▶ **Source records**:
──────────

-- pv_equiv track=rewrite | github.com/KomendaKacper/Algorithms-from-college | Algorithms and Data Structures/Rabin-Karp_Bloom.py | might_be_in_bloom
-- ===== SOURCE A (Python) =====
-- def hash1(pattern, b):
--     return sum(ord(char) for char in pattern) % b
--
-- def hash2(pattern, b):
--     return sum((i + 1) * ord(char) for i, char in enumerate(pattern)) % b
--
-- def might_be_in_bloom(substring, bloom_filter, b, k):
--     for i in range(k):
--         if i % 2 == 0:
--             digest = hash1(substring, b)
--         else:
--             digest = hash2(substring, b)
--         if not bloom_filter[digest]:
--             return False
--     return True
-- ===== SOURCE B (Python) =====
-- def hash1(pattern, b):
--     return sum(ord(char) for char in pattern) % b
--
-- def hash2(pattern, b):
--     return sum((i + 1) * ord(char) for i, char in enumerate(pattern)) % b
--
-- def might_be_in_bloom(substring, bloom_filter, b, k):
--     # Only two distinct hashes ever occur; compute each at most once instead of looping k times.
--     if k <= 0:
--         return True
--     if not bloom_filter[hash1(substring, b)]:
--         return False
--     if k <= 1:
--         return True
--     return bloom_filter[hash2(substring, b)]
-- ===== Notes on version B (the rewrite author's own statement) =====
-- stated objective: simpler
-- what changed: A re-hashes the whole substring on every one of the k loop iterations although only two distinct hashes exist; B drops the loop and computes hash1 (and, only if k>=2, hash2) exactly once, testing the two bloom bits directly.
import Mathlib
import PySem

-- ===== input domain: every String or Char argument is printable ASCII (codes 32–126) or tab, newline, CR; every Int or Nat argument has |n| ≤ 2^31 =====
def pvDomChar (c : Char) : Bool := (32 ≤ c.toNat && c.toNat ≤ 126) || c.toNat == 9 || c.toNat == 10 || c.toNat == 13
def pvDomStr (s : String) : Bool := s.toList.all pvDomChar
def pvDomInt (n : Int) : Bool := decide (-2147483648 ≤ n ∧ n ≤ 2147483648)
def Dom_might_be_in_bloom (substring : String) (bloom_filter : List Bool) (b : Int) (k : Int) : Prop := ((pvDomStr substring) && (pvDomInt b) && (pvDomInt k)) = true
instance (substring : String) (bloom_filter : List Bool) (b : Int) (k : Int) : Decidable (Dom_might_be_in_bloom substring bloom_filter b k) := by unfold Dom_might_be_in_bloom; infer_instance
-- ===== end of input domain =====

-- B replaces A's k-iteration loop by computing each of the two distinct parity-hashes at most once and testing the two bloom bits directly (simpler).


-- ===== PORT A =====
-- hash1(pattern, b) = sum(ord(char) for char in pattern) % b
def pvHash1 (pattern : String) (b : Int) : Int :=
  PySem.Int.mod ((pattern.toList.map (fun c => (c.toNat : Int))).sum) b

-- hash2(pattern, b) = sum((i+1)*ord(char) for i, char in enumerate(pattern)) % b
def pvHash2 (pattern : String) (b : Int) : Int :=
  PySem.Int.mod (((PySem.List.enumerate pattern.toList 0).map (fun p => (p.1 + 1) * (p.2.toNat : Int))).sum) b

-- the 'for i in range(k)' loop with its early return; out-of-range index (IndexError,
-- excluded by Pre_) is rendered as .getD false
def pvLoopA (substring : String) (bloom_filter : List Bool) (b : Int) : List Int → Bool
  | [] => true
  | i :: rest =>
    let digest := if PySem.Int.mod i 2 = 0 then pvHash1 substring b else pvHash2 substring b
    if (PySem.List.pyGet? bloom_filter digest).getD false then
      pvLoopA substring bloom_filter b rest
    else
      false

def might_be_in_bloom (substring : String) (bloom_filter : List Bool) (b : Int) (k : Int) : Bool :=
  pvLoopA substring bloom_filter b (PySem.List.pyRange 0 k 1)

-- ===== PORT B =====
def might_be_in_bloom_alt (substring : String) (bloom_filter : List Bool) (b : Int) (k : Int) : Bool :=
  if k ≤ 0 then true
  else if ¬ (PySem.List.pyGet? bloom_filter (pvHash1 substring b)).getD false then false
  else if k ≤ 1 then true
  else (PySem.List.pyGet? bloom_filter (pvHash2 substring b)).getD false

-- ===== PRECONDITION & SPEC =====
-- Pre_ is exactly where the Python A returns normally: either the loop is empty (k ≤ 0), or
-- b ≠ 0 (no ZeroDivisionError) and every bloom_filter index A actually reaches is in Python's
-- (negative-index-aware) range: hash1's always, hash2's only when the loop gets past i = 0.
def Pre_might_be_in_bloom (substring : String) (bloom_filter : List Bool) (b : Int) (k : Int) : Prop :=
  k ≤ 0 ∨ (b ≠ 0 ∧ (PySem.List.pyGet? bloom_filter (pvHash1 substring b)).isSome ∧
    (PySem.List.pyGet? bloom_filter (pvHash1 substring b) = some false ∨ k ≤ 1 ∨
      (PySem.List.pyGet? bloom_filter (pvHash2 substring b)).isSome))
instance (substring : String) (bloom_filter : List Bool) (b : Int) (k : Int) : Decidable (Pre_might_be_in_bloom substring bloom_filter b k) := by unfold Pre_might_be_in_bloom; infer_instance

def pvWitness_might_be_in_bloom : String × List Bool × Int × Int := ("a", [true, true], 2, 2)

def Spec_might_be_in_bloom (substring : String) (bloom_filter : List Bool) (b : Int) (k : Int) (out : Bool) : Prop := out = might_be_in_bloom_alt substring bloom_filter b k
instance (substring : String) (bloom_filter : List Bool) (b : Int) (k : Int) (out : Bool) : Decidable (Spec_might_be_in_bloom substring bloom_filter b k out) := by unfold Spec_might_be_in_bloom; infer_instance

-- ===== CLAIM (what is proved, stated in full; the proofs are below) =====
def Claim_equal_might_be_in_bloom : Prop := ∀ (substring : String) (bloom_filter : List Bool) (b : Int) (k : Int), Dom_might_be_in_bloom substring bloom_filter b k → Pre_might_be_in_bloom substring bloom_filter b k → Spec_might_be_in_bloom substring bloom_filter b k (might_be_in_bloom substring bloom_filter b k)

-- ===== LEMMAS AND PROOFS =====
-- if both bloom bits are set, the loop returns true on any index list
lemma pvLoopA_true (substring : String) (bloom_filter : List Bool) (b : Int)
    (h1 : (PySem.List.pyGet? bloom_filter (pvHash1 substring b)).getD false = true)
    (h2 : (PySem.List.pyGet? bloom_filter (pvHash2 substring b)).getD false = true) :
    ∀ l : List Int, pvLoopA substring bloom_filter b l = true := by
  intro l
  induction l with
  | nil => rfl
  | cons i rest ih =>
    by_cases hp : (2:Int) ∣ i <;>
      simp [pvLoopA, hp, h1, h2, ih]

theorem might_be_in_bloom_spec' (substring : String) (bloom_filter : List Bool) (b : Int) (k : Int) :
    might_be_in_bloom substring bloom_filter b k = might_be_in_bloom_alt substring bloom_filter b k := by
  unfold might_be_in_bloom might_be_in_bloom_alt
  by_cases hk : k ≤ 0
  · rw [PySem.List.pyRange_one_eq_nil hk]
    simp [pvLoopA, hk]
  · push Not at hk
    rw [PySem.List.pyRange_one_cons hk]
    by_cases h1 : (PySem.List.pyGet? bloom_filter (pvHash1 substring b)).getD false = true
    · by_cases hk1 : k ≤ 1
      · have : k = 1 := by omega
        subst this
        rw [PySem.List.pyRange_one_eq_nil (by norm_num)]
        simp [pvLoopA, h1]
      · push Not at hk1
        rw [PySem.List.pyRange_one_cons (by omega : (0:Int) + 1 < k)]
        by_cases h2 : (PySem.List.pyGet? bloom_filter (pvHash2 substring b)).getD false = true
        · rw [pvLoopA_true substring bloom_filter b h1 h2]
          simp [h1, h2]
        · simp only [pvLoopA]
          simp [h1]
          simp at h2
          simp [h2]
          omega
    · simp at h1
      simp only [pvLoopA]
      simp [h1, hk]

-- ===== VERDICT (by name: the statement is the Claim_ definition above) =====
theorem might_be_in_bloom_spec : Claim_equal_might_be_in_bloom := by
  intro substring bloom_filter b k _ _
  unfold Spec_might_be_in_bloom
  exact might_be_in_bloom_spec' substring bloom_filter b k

──────────

▶ **Description of the task**: The lines from the one with "simp [h1, h2]" through the end of the data above are to be set down exactly, with both boundary lines included and no other lines.

▶ **Answer to this task**:
          simp [h1, h2]
        · simp only [pvLoopA]
          simp [h1]
          simp at h2
          simp [h2]
          omega
    · simp at h1
      simp only [pvLoopA]
      simp [h1, hk]

-- ===== VERDICT (by name: the statement is the Claim_ definition above) =====
theorem might_be_in_bloom_spec : Claim_equal_might_be_in_bloom := by
  intro substring bloom_filter b k _ _
  unfold Spec_might_be_in_bloom
  exact might_be_in_bloom_spec' substring bloom_filter b k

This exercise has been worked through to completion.